Please report how many lines in these records contain the string "PySem", and give nothing besides the number.

Material for the task section start

-- pv_equiv track=rewrite | github.com/pypi-data/pypi-mirror-223 | packages/hexchecker/hexchecker-0.0.4.tar.gz/hexchecker-0.0.4/src/hexchecker/hexchecker.py | hexcheckerUpper
-- ===== SOURCE A (Python) =====
-- def hexcheckerUpper(string):
--     """
--     Returns True if string is valid hexidecimal with uppercase characters, else returns False.
--     """
--     for character in string:
--         if '0' <= character <= '9':
--             continue
--         if 'A' <= character <= 'F':
--             continue
--         return False
--     return True
-- ===== SOURCE B (Python) =====
-- def hexcheckerUpper(string):
--     """
--     Returns True if string is valid hexidecimal with uppercase characters, else returns False.
--     """
--     return set(string) <= set("0123456789ABCDEF")
-- ===== Notes on version B (the rewrite author's own statement) =====
-- stated objective: simpler
-- what changed: Replaces the per-character loop with two range branches by building the set of distinct characters and testing it as a subset of the fixed uppercase-hex alphabet.
import Mathlib
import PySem

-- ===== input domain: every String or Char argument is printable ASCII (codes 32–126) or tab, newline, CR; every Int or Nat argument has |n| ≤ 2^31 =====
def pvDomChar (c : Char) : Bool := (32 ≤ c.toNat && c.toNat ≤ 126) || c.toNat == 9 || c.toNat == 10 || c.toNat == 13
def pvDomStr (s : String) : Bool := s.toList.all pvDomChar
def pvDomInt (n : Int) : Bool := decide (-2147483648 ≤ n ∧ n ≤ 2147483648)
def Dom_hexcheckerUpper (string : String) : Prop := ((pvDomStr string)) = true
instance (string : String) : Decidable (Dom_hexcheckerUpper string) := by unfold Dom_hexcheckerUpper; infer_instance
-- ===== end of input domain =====

-- B replaces A's short-circuiting per-character range scan by a set-of-distinct-characters
-- subset test against the fixed uppercase-hex alphabet (objective: simpler).

-- ===== PORT A =====
-- the for-loop with early 'return False': structural recursion over the characters
def hexcheckerUpperLoop : List Char → Bool
  | [] => true
  | c :: rest =>
    if '0' ≤ c ∧ c ≤ '9' then hexcheckerUpperLoop rest
    else if 'A' ≤ c ∧ c ≤ 'F' then hexcheckerUpperLoop rest
    else false

def hexcheckerUpper (string : String) : Bool := hexcheckerUpperLoop string.toList

-- ===== PORT B =====
def hexcheckerUpper_alt (string : String) : Bool :=
  PySem.Set.issubset (PySem.Set.ofList string.toList)
    (PySem.Set.ofList "0123456789ABCDEF".toList)

-- ===== PRECONDITION & SPEC =====
def Spec_hexcheckerUpper (string : String) (out : Bool) : Prop := out = hexcheckerUpper_alt string
instance (string : String) (out : Bool) : Decidable (Spec_hexcheckerUpper string out) := by unfold Spec_hexcheckerUpper; infer_instance

-- ===== CLAIM (what is proved, stated in full; the proofs are below) =====
def Claim_equal_hexcheckerUpper : Prop := ∀ (string : String), Dom_hexcheckerUpper string → Spec_hexcheckerUpper string (hexcheckerUpper string)

-- ===== LEMMAS AND PROOFS =====
def pvHexAlpha : List Char := "0123456789ABCDEF".toList

theorem char_eq_iff (c d : Char) : c = d ↔ c.toNat = d.toNat :=
  ⟨fun h => by rw [h], fun h => Char.ext (UInt32.toNat_inj.mp h)⟩

theorem char_le_iff (c d : Char) : (c ≤ d) ↔ c.toNat ≤ d.toNat := by
  rw [Char.le_def, UInt32.le_iff_toNat_le]; rfl

theorem mem_alpha_iff (c : Char) :
    c ∈ pvHexAlpha ↔ (('0' ≤ c ∧ c ≤ '9') ∨ ('A' ≤ c ∧ c ≤ 'F')) := by
  simp only [pvHexAlpha, char_eq_iff, char_le_iff,
    show ("0123456789ABCDEF".toList) = ['0','1','2','3','4','5','6','7','8','9','A','B','C','D','E','F'] from rfl,
    List.mem_cons, List.not_mem_nil, or_false,
    show ('0':Char).toNat = 48 from rfl, show ('1':Char).toNat = 49 from rfl, show ('2':Char).toNat = 50 from rfl, show ('3':Char).toNat = 51 from rfl, show ('4':Char).toNat = 52 from rfl, show ('5':Char).toNat = 53 from rfl, show ('6':Char).toNat = 54 from rfl, show ('7':Char).toNat = 55 from rfl, show ('8':Char).toNat = 56 from rfl, show ('9':Char).toNat = 57 from rfl, show ('A':Char).toNat = 65 from rfl, show ('B':Char).toNat = 66 from rfl, show ('C':Char).toNat = 67 from rfl, show ('D':Char).toNat = 68 from rfl, show ('E':Char).toNat = 69 from rfl, show ('F':Char).toNat = 70 from rfl]
  omega

theorem loop_eq_all (l : List Char) :
    hexcheckerUpperLoop l = l.all (· ∈ pvHexAlpha) := by
  induction l with
  | nil => rfl
  | cons c rest ih =>
    simp only [hexcheckerUpperLoop, List.all_cons, ih]
    by_cases h1 : '0' ≤ c ∧ c ≤ '9'
    · simp [h1, (mem_alpha_iff c).2 (Or.inl h1)]
    · by_cases h2 : 'A' ≤ c ∧ c ≤ 'F'
      · simp [h1, h2, (mem_alpha_iff c).2 (Or.inr h2)]
      · have : c ∉ pvHexAlpha := by
          intro hm; rcases (mem_alpha_iff c).1 hm with h|h
          · exact h1 h
          · exact h2 h
        simp [h1, h2, this]

-- ===== VERDICT (by name: the statement is the Claim_ definition above) =====
theorem hexcheckerUpper_spec : Claim_equal_hexcheckerUpper := by
  intro s _
  unfold Spec_hexcheckerUpper hexcheckerUpper hexcheckerUpper_alt
  rw [loop_eq_all, Bool.eq_iff_iff]
  simp only [List.all_eq_true, PySem.Set.issubset_iff, PySem.Set.mem_ofList, decide_eq_true_eq,
    pvHexAlpha]
-- pv_equiv track=rewrite | github.com/juemura/nb_whiteboarding | Other problems/db.py | db
-- ===== SOURCE A (Python) =====
-- def db(x):
--     temp = x
--     dec = 0
--     i = 0
--     while temp:
--         digit = temp%10
--         dec += digit*(2**i)
--         i += 1
--         temp //= 10
--     return dec
-- ===== SOURCE B (Python) =====
-- def db(x):
--     if x == 0:
--         return 0
--     return db(x // 10) * 2 + x % 10
-- ===== Notes on version B (the rewrite author's own statement) =====
-- stated objective: simpler
-- what changed: Replaces the least-significant-first loop carrying an index and a 2**i positional weight with a Horner-style recursion on x//10 (dec = dec*2 + digit, most-significant digit first), so no counter and no power computation remain.
import Mathlib
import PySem

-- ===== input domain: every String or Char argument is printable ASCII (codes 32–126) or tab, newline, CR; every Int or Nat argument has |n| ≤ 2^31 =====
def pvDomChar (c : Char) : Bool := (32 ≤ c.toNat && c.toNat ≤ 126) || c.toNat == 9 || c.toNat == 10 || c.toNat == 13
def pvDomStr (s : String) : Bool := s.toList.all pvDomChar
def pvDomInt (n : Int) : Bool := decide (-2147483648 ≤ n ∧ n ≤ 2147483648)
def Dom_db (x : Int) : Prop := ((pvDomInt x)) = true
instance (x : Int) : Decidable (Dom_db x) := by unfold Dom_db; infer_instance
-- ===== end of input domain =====

-- B is simpler: a Horner-style recursion (dec = dec*2 + digit, most-significant first) replacing A's
-- least-significant-first loop with an index and a 2**i positional weight; equal return value for all x ≥ 0.

-- ===== PORT A =====
-- while temp: digit = temp%10; dec += digit*(2**i); i += 1; temp //= 10
-- (the 'temp < 0 → stop' branch is a totality guard only: Python A never terminates there,
--  and Pre_db excludes those inputs)
def dbAux (temp dec : Int) (i : Nat) : Int :=
  if temp = 0 then dec
  else if temp < 0 then dec
  else dbAux (PySem.Int.floordiv temp 10) (dec + (PySem.Int.mod temp 10) * 2 ^ i) (i + 1)
termination_by temp.toNat
decreasing_by
  have h10 : (0:Int) < 10 := by norm_num
  rw [PySem.Int.floordiv_eq_ediv_of_pos h10]
  omega

def db (x : Int) : Int := dbAux x 0 0

-- ===== PORT B =====
def db_alt (x : Int) : Int :=
  if x = 0 then 0
  else if x < 0 then 0  -- totality guard: Python B does not return on x < 0; outside Pre_db
  else db_alt (PySem.Int.floordiv x 10) * 2 + PySem.Int.mod x 10
termination_by x.toNat
decreasing_by
  have h10 : (0:Int) < 10 := by norm_num
  rw [PySem.Int.floordiv_eq_ediv_of_pos h10]
  omega

-- ===== PRECONDITION & SPEC =====
-- Pre_db excludes negative x: there Python A loops forever (temp //= 10 stalls at -1), so A returns no value.
def Pre_db (x : Int) : Prop := 0 ≤ x
instance (x : Int) : Decidable (Pre_db x) := by unfold Pre_db; infer_instance
def pvWitness_db : Int := (101)
def Spec_db (x : Int) (out : Int) : Prop := out = db_alt x
instance (x : Int) (out : Int) : Decidable (Spec_db x out) := by unfold Spec_db; infer_instance

-- ===== CLAIM (what is proved, stated in full; the proofs are below) =====
def Claim_equal_db : Prop := ∀ (x : Int), Dom_db x → Pre_db x → Spec_db x (db x)

-- ===== LEMMAS AND PROOFS =====
theorem dbAux_eq (n : Nat) : ∀ (temp dec : Int) (i : Nat), temp.toNat = n → 0 ≤ temp →
    dbAux temp dec i = dec + db_alt temp * 2 ^ i := by
  induction n using Nat.strong_induction_on with
  | _ n ih =>
    intro temp dec i hn htemp
    rw [dbAux, db_alt]
    by_cases h0 : temp = 0
    · simp [h0]
    · have hpos : 0 < temp := lt_of_le_of_ne htemp (Ne.symm h0)
      have h10 : (0:Int) < 10 := by norm_num
      have hdiv : PySem.Int.floordiv temp 10 = temp / 10 :=
        PySem.Int.floordiv_eq_ediv_of_pos h10
      have hlt : (temp / 10).toNat < n := by rw [← hn]; omega
      have hge : 0 ≤ temp / 10 := by positivity
      rw [if_neg h0, if_neg (by omega), if_neg h0, if_neg (by omega), hdiv,
        ih _ hlt _ _ _ rfl hge]
      ring

theorem db_spec : Claim_equal_db := by
  intro x _ hpre
  unfold Spec_db db
  simpa using dbAux_eq x.toNat x 0 0 rfl hpre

Material for the task section end

The completed task:
11